## REQUIREMENT:
What lines in the records below include the word "none"? Return each one.

## PROVIDED RECORDS:

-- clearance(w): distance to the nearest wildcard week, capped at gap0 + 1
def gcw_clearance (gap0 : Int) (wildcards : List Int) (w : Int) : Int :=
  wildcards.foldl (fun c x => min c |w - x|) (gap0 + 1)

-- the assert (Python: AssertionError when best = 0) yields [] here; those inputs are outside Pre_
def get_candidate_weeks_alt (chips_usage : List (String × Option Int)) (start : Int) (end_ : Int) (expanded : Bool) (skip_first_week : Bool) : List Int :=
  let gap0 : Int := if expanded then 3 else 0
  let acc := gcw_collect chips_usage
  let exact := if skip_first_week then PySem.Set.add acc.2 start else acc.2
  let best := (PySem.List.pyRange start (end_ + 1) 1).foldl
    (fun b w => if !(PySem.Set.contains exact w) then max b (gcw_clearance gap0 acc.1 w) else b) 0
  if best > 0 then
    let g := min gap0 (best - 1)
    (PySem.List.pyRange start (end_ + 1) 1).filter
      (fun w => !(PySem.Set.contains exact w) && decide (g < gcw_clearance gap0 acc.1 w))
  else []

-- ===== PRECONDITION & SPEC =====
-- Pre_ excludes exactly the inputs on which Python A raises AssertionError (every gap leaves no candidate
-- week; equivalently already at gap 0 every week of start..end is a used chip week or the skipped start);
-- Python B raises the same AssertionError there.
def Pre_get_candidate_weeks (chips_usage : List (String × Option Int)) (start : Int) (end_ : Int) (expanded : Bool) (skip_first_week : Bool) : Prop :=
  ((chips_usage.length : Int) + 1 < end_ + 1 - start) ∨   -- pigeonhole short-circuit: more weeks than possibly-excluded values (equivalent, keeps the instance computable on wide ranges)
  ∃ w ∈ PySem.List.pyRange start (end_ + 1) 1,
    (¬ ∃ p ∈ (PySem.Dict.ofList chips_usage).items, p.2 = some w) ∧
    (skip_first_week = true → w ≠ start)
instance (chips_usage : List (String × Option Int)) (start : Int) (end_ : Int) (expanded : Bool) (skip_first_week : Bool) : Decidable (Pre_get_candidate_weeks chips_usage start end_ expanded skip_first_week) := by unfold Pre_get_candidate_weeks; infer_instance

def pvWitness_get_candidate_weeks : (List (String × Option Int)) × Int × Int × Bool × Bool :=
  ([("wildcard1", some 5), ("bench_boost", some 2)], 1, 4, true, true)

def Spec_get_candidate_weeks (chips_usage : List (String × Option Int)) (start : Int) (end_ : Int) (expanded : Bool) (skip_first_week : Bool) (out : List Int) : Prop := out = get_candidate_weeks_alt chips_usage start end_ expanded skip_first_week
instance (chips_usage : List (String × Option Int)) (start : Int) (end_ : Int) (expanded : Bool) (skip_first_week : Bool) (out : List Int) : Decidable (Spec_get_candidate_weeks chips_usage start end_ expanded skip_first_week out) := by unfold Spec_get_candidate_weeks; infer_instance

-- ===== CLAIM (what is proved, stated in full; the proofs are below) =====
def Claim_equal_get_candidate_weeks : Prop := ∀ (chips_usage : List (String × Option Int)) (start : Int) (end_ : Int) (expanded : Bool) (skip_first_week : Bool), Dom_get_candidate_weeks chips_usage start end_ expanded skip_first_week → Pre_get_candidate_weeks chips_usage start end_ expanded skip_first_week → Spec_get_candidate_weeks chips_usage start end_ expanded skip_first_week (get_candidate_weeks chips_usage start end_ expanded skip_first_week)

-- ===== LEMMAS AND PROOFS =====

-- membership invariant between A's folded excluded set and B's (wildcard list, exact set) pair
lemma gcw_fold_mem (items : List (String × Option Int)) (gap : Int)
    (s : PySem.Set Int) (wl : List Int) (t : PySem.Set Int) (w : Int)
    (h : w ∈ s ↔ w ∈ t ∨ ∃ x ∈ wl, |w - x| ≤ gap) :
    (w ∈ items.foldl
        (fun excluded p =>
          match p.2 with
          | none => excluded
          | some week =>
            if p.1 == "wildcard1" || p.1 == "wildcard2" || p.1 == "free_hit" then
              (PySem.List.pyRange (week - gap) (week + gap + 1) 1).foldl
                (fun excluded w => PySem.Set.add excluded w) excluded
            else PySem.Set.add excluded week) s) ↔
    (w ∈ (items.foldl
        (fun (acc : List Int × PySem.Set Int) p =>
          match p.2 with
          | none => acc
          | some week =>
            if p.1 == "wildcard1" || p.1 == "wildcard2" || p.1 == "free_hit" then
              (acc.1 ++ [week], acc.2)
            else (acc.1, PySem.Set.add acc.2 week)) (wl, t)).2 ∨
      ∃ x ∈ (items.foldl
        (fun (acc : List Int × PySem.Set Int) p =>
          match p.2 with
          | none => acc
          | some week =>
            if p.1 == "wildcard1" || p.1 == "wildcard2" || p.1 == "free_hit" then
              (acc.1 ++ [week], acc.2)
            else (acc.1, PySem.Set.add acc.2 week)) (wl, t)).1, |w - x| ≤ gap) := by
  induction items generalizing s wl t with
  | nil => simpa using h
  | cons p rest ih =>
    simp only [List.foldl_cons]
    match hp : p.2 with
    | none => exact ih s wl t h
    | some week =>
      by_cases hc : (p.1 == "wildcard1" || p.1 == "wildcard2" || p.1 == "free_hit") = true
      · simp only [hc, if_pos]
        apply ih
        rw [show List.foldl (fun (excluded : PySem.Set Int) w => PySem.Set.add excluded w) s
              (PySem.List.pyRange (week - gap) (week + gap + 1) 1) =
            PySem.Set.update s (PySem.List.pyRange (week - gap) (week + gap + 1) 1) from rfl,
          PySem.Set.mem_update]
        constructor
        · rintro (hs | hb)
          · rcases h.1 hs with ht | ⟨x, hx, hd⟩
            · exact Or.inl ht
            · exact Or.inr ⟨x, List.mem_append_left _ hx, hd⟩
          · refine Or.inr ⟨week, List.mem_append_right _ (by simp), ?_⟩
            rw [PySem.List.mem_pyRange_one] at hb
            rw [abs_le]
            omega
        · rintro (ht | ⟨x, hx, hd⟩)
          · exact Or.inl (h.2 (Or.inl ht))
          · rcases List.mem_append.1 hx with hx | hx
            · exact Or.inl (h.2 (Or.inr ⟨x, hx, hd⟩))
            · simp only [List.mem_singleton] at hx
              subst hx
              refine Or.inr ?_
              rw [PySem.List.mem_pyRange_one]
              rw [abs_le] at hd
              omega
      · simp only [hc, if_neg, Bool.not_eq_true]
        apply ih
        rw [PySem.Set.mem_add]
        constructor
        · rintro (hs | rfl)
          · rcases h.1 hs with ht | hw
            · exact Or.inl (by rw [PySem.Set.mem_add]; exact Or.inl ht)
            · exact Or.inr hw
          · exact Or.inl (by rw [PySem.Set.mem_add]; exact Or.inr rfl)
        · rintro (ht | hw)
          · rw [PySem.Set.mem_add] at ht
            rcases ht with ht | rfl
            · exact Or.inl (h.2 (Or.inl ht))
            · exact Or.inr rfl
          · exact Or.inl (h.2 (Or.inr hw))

## RESPONSE BOX:
          | none => excluded
          | none => acc
          | none => acc
    | none => exact ih s wl t h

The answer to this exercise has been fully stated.